La commission prend acte que ces délais courront à l'expiration du trimestre durant lequel le classement ― qui n'est pas toujours formellement porté à la connaissance de l'intéressé ― ou la décision auront été prononcés et que les rapports édités dans la BNSF ne donneront lieu à aucun archivage.

Un archivage papier de ces informations pendant une durée de cinq ans précisera, le cas échéant, les conditions de réouverture d'un dossier.

Sur les droits des personnes :

En application de l'article 32 de la loi du 6 janvier 1978 modifiée, les personnes concernées seront informées individuellement de l'enregistrement de données à caractère personnel les concernant dans la BNSF par courrier du directeur de l'organisme chargé d'un régime obligatoire d'assurance vieillesse, sauf si cette information est de nature à compromettre les investigations en cours (art. 6, alinéa 1, du projet de décret).
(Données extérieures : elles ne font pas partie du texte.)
-- pv_equiv track=rewrite | github.com/CrisCanapi730/aprendiendo-python | Listas/Ejercicios/funcion_sin_repetidos.py | fusionar_listas
-- ===== SOURCE A (Python) =====
-- def fusionar_listas(lista_1, lista_2):
--     contador = 0
--     lista_1.extend(lista_2)
--     lista_1.sort()
--     respuesta = []
--     repetidos = []
--     for num in lista_1:
--         if num not in respuesta:
--             respuesta.append(num)
--
--         elif num not in repetidos:
--             contador+=1
--             repetidos.append(num)
--
--     return respuesta, contador
-- ===== SOURCE B (Python) =====
-- def fusionar_listas(lista_1, lista_2):
--     # Note: unlike A, this does not mutate lista_1 (the return value is identical).
--     counts = {}
--     for num in lista_1:
--         counts[num] = counts.get(num, 0) + 1
--     for num in lista_2:
--         counts[num] = counts.get(num, 0) + 1
--     respuesta = sorted(counts)
--     contador = sum(1 for v in counts.values() if v >= 2)
--     return respuesta, contador
-- ===== Notes on version B (the rewrite author's own statement) =====
-- stated objective: faster
-- what changed: Replaces A's sort of the merged list plus two O(n) membership scans per element by a hash-map frequency count over both lists, sorting only the distinct keys and counting keys with multiplicity >= 2.
import Mathlib
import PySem

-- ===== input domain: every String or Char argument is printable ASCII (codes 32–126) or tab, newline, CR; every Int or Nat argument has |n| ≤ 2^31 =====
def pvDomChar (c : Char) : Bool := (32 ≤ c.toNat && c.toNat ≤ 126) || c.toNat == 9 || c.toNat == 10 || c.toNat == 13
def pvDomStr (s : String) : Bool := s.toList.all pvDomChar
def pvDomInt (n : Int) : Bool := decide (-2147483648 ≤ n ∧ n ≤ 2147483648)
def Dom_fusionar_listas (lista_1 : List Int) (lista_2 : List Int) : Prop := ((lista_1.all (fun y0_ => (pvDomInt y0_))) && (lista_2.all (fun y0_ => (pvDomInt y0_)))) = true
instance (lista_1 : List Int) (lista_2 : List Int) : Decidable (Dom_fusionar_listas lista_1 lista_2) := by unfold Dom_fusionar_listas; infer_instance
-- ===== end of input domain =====

-- B replaces A's sort-then-quadratic-membership-scans by a frequency dictionary (sort only the
-- distinct keys, count keys of multiplicity ≥ 2); objective: faster. Equivalence is about the
-- RETURN value only: the Python A mutates lista_1 in place (extend + sort); B does not.

-- ===== PORT A =====
-- A's loop over the sorted fused list, carrying (respuesta, repetidos, contador)
def fusionarLoopA : List Int → List Int → List Int → Int → List Int × Int
  | [], resp, _, c => (resp, c)
  | n :: t, resp, reps, c =>
    if n ∉ resp then fusionarLoopA t (resp ++ [n]) reps c
    else if n ∉ reps then fusionarLoopA t resp (reps ++ [n]) (c + 1)
    else fusionarLoopA t resp reps c

def fusionar_listas (lista_1 : List Int) (lista_2 : List Int) : List Int × Int :=
  -- lista_1.extend(lista_2); lista_1.sort()
  let fused := PySem.List.sorted (lista_1 ++ lista_2) (fun x => x) false
  fusionarLoopA fused [] [] 0

-- ===== PORT B =====
-- counts[num] = counts.get(num, 0) + 1 over one list
def countLoopB (d : PySem.Dict Int Int) (xs : List Int) : PySem.Dict Int Int :=
  xs.foldl (fun d n => d.insert n (d.getD n 0 + 1)) d

def fusionar_listas_alt (lista_1 : List Int) (lista_2 : List Int) : List Int × Int :=
  -- respuesta = sorted(counts); contador = sum(1 for v in counts.values() if v >= 2)
  (PySem.List.sorted (countLoopB (countLoopB PySem.Dict.empty lista_1) lista_2).keys (fun x => x) false,
   (countLoopB (countLoopB PySem.Dict.empty lista_1) lista_2).values.foldl
     (fun c v => if 2 ≤ v then c + 1 else c) 0)

-- ===== PRECONDITION & SPEC =====
def Spec_fusionar_listas (lista_1 : List Int) (lista_2 : List Int) (out : List Int × Int) : Prop := out = fusionar_listas_alt lista_1 lista_2
instance (lista_1 : List Int) (lista_2 : List Int) (out : List Int × Int) : Decidable (Spec_fusionar_listas lista_1 lista_2 out) := by unfold Spec_fusionar_listas; infer_instance

-- ===== CLAIM (what is proved, stated in full; the proofs are below) =====
def Claim_equal_fusionar_listas : Prop := ∀ (lista_1 : List Int) (lista_2 : List Int), Dom_fusionar_listas lista_1 lista_2 → Spec_fusionar_listas lista_1 lista_2 (fusionar_listas lista_1 lista_2)

-- ===== LEMMAS AND PROOFS =====

-- Adjacent dedup of a sorted list, phrased as a left fold (so it unfolds over `p ++ [n]`).
def dd (p : List Int) : List Int :=
  p.foldl (fun acc n => if acc.getLast? = some n then acc else acc ++ [n]) []

-- The repeated values seen so far, in respuesta order.
def rr (p : List Int) : List Int := (dd p).filter (fun n => 2 ≤ p.count n)

lemma dd_append (p : List Int) (n : Int) :
    dd (p ++ [n]) = if (dd p).getLast? = some n then dd p else dd p ++ [n] := by
  simp [dd, List.foldl_append]

-- last element of a ≤-sorted list containing its upper bound n is n
lemma getLast?_of_max (p : List Int) (hs : p.Pairwise (· ≤ ·)) (n : Int)
    (hn : n ∈ p) (hmax : ∀ y ∈ p, y ≤ n) : p.getLast? = some n := by
  induction p with
  | nil => simp at hn
  | cons a t ih =>
    cases t with
    | nil => simp at hn ⊢; have := hmax a (by simp); omega
    | cons b r =>
      rw [List.getLast?_cons_cons]
      rcases List.pairwise_cons.mp hs with ⟨ha, ht⟩
      apply ih ht
      · rcases List.mem_cons.mp hn with rfl | h
        · have h1 := ha b (by simp)
          have h2 := hmax b (by simp)
          have : b = n := le_antisymm h2 h1
          simp [← this]
        · exact h
      · intro y hy; exact hmax y (List.mem_cons_of_mem _ hy)

-- dd of a sorted list: strictly increasing, same members, same last element
lemma dd_props (p : List Int) (hs : p.Pairwise (· ≤ ·)) :
    (dd p).Pairwise (· < ·) ∧ (∀ x, x ∈ dd p ↔ x ∈ p) ∧ (dd p).getLast? = p.getLast? := by
  induction p using List.reverseRecOn with
  | nil => simp [dd]
  | append_singleton p n ih =>
    rcases List.pairwise_append.mp hs with ⟨hp, _, hle⟩
    have hle' : ∀ y ∈ p, y ≤ n := fun y hy => hle y hy n (by simp)
    obtain ⟨ihlt, ihmem, ihlast⟩ := ih hp
    rw [dd_append]
    by_cases hl : (dd p).getLast? = some n
    · have hnp : n ∈ p := (ihmem n).mp (List.mem_of_getLast? hl)
      simp only [if_pos hl]
      refine ⟨ihlt, ?_, ?_⟩
      · intro x
        rw [ihmem x, List.mem_append]
        constructor
        · exact Or.inl
        · rintro (h | h)
          · exact h
          · simp at h; exact h ▸ hnp
      · rw [hl, List.getLast?_concat]
    · have hnin : n ∉ dd p := by
        intro hmem
        have hnp : n ∈ p := (ihmem n).mp hmem
        exact hl (ihlast ▸ getLast?_of_max p hp n hnp hle')
      simp only [if_neg hl]
      refine ⟨?_, ?_, ?_⟩
      · rw [List.pairwise_append]
        refine ⟨ihlt, by simp, ?_⟩
        intro y hy z hz
        simp at hz; subst hz
        have : y ≤ z := hle' y ((ihmem y).mp hy)
        exact lt_of_le_of_ne this (fun h => hnin (h ▸ hy))
      · intro x; rw [List.mem_append, List.mem_append, ihmem x]
      · rw [List.getLast?_concat, List.getLast?_concat]

-- main invariant: A's loop over the remaining sorted suffix t, started from the state that
-- processing the sorted prefix p produces, computes dd / rr of the whole list
lemma loopA_gen : ∀ (t p : List Int) (c : Int), (p ++ t).Pairwise (· ≤ ·) →
    fusionarLoopA t (dd p) (rr p) (c + ((rr p).length : Int))
      = (dd (p ++ t), c + ((rr (p ++ t)).length : Int)) := by
  intro t
  induction t with
  | nil => intro p c _; simp [fusionarLoopA]
  | cons n t' ih =>
    intro p c hs
    have hs' : (p ++ [n] ++ t').Pairwise (· ≤ ·) := by simpa using hs
    have hpn : (p ++ [n]).Pairwise (· ≤ ·) := (List.pairwise_append.mp hs').1
    have hp : p.Pairwise (· ≤ ·) := (List.pairwise_append.mp hpn).1
    have hle' : ∀ y ∈ p, y ≤ n := by
      have := (List.pairwise_append.mp hpn).2.2
      intro y hy; exact this y hy n (by simp)
    obtain ⟨hlt, hmem, hlast⟩ := dd_props p hp
    have hassoc : p ++ n :: t' = (p ++ [n]) ++ t' := by simp
    by_cases hnp : n ∈ p
    · -- n already in respuesta; it is the last element of dd p
      have hlastp : p.getLast? = some n := getLast?_of_max p hp n hnp hle'
      have hddlast : (dd p).getLast? = some n := hlast ▸ hlastp
      have hnd : n ∈ dd p := (hmem n).mpr hnp
      have hddsame : dd (p ++ [n]) = dd p := by rw [dd_append, if_pos hddlast]
      -- dd p = q ++ [n] with n ∉ q
      have hsplit : dd p = (dd p).dropLast ++ [n] :=
        (List.dropLast_append_getLast? n hddlast).symm
      set q := (dd p).dropLast with hq
      have hnq : n ∉ q := by
        intro hmemq
        have : (q ++ [n]).Pairwise (· < ·) := hsplit ▸ hlt
        rcases List.pairwise_append.mp this with ⟨_, _, hrel⟩
        exact lt_irrefl n (hrel n hmemq n (by simp))
      have hqcount : ∀ x ∈ q, (p ++ [n]).count x = p.count x := by
        intro x hx
        have hxn : ¬ (n = x) := fun h => hnq (by rw [h]; exact hx)
        simp [List.count_append, hxn]
      have hqfilter : q.filter (fun x => decide (2 ≤ (p ++ [n]).count x))
          = q.filter (fun x => decide (2 ≤ p.count x)) :=
        List.filter_congr (fun x hx => by rw [hqcount x hx])
      by_cases hrep : n ∈ rr p
      · -- count p n ≥ 2 already: loop skips, state unchanged
        have hc2 : 2 ≤ p.count n := by
          have := List.of_mem_filter hrep
          simpa using this
        have hrrsame : rr (p ++ [n]) = rr p := by
          unfold rr
          rw [hddsame]
          conv_lhs => rw [hsplit]
          conv_rhs => rw [hsplit]
          rw [List.filter_append, List.filter_append, hqfilter]
          congr 1
          have e2 : (p ++ [n]).count n = p.count n + 1 := by
            simp [List.count_append]
          simp [hc2]
          exact hnp
        have estep : fusionarLoopA (n :: t') (dd p) (rr p) (c + ((rr p).length : Int))
            = fusionarLoopA t' (dd p) (rr p) (c + ((rr p).length : Int)) := by
          simp [fusionarLoopA, hnd, hrep]
        rw [estep, hassoc]
        have hrec := ih (p ++ [n]) c (by simpa using hs')
        rw [hddsame, hrrsame] at hrec
        exact hrec
      · -- first repetition of n: contador += 1, repetidos.append(n)
        have hc1 : p.count n = 1 := by
          have hge : 1 ≤ p.count n := List.one_le_count_iff.mpr hnp
          by_contra h
          exact hrep (List.mem_filter.mpr ⟨hnd, by simp; omega⟩)
        have hrrnew : rr (p ++ [n]) = rr p ++ [n] := by
          unfold rr
          rw [hddsame]
          conv_lhs => rw [hsplit]
          conv_rhs => rw [hsplit]
          rw [List.filter_append, List.filter_append, hqfilter, List.append_assoc]
          congr 1
          have e2 : (p ++ [n]).count n = 2 := by
            simp [List.count_append, hc1]
          simp [hc1]
        have estep : fusionarLoopA (n :: t') (dd p) (rr p) (c + ((rr p).length : Int))
            = fusionarLoopA t' (dd p) (rr p ++ [n]) (c + ((rr p).length : Int) + 1) := by
          simp [fusionarLoopA, hnd, hrep]
        rw [estep, hassoc]
        have hrec := ih (p ++ [n]) c (by simpa using hs')
        rw [hddsame, hrrnew] at hrec
        have hlen : ((rr p ++ [n]).length : Int) = ((rr p).length : Int) + 1 := by
          simp
        rw [hlen, ← add_assoc] at hrec
        exact hrec
    · -- new value: respuesta.append(n)
      have hnd : n ∉ dd p := fun h => hnp ((hmem n).mp h)
      have hddnew : dd (p ++ [n]) = dd p ++ [n] := by
        rw [dd_append, if_neg]
        intro h
        exact hnp (List.mem_of_getLast? (hlast ▸ h))
      have hrrsame : rr (p ++ [n]) = rr p := by
        unfold rr
        rw [hddnew, List.filter_append]
        have h1 : (dd p).filter (fun x => decide (2 ≤ (p ++ [n]).count x))
            = (dd p).filter (fun x => decide (2 ≤ p.count x)) := by
          apply List.filter_congr
          intro x hx
          have hxn : ¬ (n = x) := fun h => hnd (by rw [h]; exact hx)
          simp [List.count_append, hxn]
        have h2 : ([n] : List Int).filter (fun x => decide (2 ≤ (p ++ [n]).count x)) = [] := by
          have : p.count n = 0 := List.count_eq_zero.mpr hnp
          simp [List.count_append, this]
        rw [h1, h2, List.append_nil]
      have estep : fusionarLoopA (n :: t') (dd p) (rr p) (c + ((rr p).length : Int))
          = fusionarLoopA t' (dd p ++ [n]) (rr p) (c + ((rr p).length : Int)) := by
        simp [fusionarLoopA, hnd]
      rw [estep, hassoc]
      have hrec := ih (p ++ [n]) c (by simpa using hs')
      rw [hddnew, hrrsame] at hrec
      exact hrec

-- A's result, characterised: (adjacent dedup of the sorted merge, number of values of count ≥ 2)
lemma fusionar_listas_eq (l1 l2 : List Int) :
    fusionar_listas l1 l2
      = (dd (PySem.List.sorted (l1 ++ l2) (fun x => x) false),
         ((rr (PySem.List.sorted (l1 ++ l2) (fun x => x) false)).length : Int)) := by
  unfold fusionar_listas
  have h := loopA_gen (PySem.List.sorted (l1 ++ l2) (fun x => x) false) [] 0
    (by simpa using PySem.List.sorted_pairwise (l1 ++ l2) (fun x => x))
  have hdd : dd ([] : List Int) = [] := rfl
  have hrr : rr ([] : List Int) = [] := rfl
  rw [hdd, hrr, List.nil_append] at h
  simpa using h

-- B's dictionary is Counter(l1 ++ l2)
lemma countLoopB_eq (l1 l2 : List Int) :
    countLoopB (countLoopB PySem.Dict.empty l1) l2 = PySem.Dict.counter (l1 ++ l2) := by
  unfold countLoopB
  rw [← List.foldl_append, PySem.Dict.foldl_insert_getD_add_one_eq_counter]

-- ===== VERDICT (by name: the statement is the Claim_ definition above) =====
theorem fusionar_listas_spec : Claim_equal_fusionar_listas := by
  intro l1 l2 _
  unfold Spec_fusionar_listas
  rw [fusionar_listas_eq]
  unfold fusionar_listas_alt
  rw [countLoopB_eq]
  set m := l1 ++ l2 with hm
  set s := PySem.List.sorted m (fun x => x) false with hsdef
  have hsp : s.Pairwise (· ≤ ·) := by
    simpa using PySem.List.sorted_pairwise m (fun x => x)
  obtain ⟨hlt, hmem, _⟩ := dd_props s hsp
  have hsperm : s.Perm m := PySem.List.sorted_perm m (fun x => x) false
  have hkeys : (PySem.Dict.counter m).keys = PySem.Set.ofList m := PySem.Dict.keys_counter m
  have hknd : (PySem.Dict.counter m).keys.Nodup := PySem.Dict.nodup_keys_counter m
  have hddnd : (dd s).Nodup := hlt.imp (fun {a b} hab => ne_of_lt hab)
  have hkmem : ∀ x, x ∈ (PySem.Dict.counter m).keys ↔ x ∈ dd s := by
    intro x
    rw [hkeys, PySem.Set.mem_ofList, hmem x, ← hsperm.mem_iff]
  have hkperm : (PySem.Dict.counter m).keys.Perm (dd s) :=
    (List.perm_ext_iff_of_nodup hknd hddnd).mpr hkmem
  refine Prod.ext_iff.mpr ⟨?_, ?_⟩
  · -- sorted keys = dd s
    exact (PySem.List.eq_of_perm_of_pairwise_le_of_injective (fun x => x)
      (fun a b h => h)
      ((PySem.List.sorted_perm _ _ _).trans hkperm)
      (by simpa using PySem.List.sorted_pairwise (PySem.Dict.counter m).keys (fun x => x))
      (hlt.imp (fun {a b} hab => le_of_lt hab))).symm
  · -- contador: both count the values of multiplicity ≥ 2
    show ((rr s).length : Int)
        = (PySem.Dict.counter m).values.foldl (fun c v => if 2 ≤ v then c + 1 else c) 0
    rw [PySem.Dict.values_eq_map_keys (PySem.Dict.counter m) hknd 0]
    rw [PySem.List.foldl_ite_add_one]
    rw [List.countP_map]
    have hcong : (PySem.Dict.counter m).keys.countP
          ((fun v => decide (2 ≤ v)) ∘ fun k => (PySem.Dict.counter m).getD k 0)
        = (PySem.Dict.counter m).keys.countP (fun x => decide (2 ≤ s.count x)) := by
      apply List.countP_congr
      intro x _
      have hg : (PySem.Dict.counter m).getD x 0 = (m.count x : Int) :=
        PySem.Dict.getD_counter m x
      simp [Function.comp, hg, hsperm.count_eq]
    rw [hcong, hkperm.countP_eq]
    unfold rr
    rw [← List.countP_eq_length_filter]
    omega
Le cas échéant, l'information des personnes aura lieu après qu'eurent été prises les mesures conservatoires permettant de prévenir la destruction de preuves relatives au signalement.

La commission prend acte que, concernant le traitement OGEDA et le traitement BNSF, l'exercice du droit d'accès et de rectification (art. 6, alinéa 3, du projet de décret) s'effectuera, dans les caisses régionales et à la CNAV, auprès du correspondant informatique et libertés de l'organisme, conformément aux articles 39 et 40 de la loi du 6 janvier 1978 modifiée.

Enfin, la commission demande à la CNAV de lui présenter un bilan sur la mise en œuvre du système national de gestion des fraudes à l'issue d'un délai de trois ans. Ce bilan devra faire apparaître :

― un descriptif des habilitations et des formations à l'outil mises en œuvre au sein de la CNAV et des caisses locales ;

― les améliorations réalisées, ou prévues, en termes de prévention et de lutte contre la fraude ;

― un tableau récapitulatif des statistiques du SNGF (nombre de consultations par les agents habilités des caisses locales et de la CNAV ; nombre de fraudes individuelles ou en réseau recenséesn proportion des fraudes inscrites dans la BNSF ayant donné lieu à des pénalités et/ou à un dépôt de plainte ; suivi des mises à jour et des purges) ;

― un bilan relatif à la transmission des fiches de signalement de la CNAV aux organismes partenaires (nombre de signalements transmis, suites données par l'organisme destinataire, fraudes en réseau détectées et confirmées) ; et

― les actions menées pour informer les personnes de la mise en œuvre du SNGF et de leurs droits.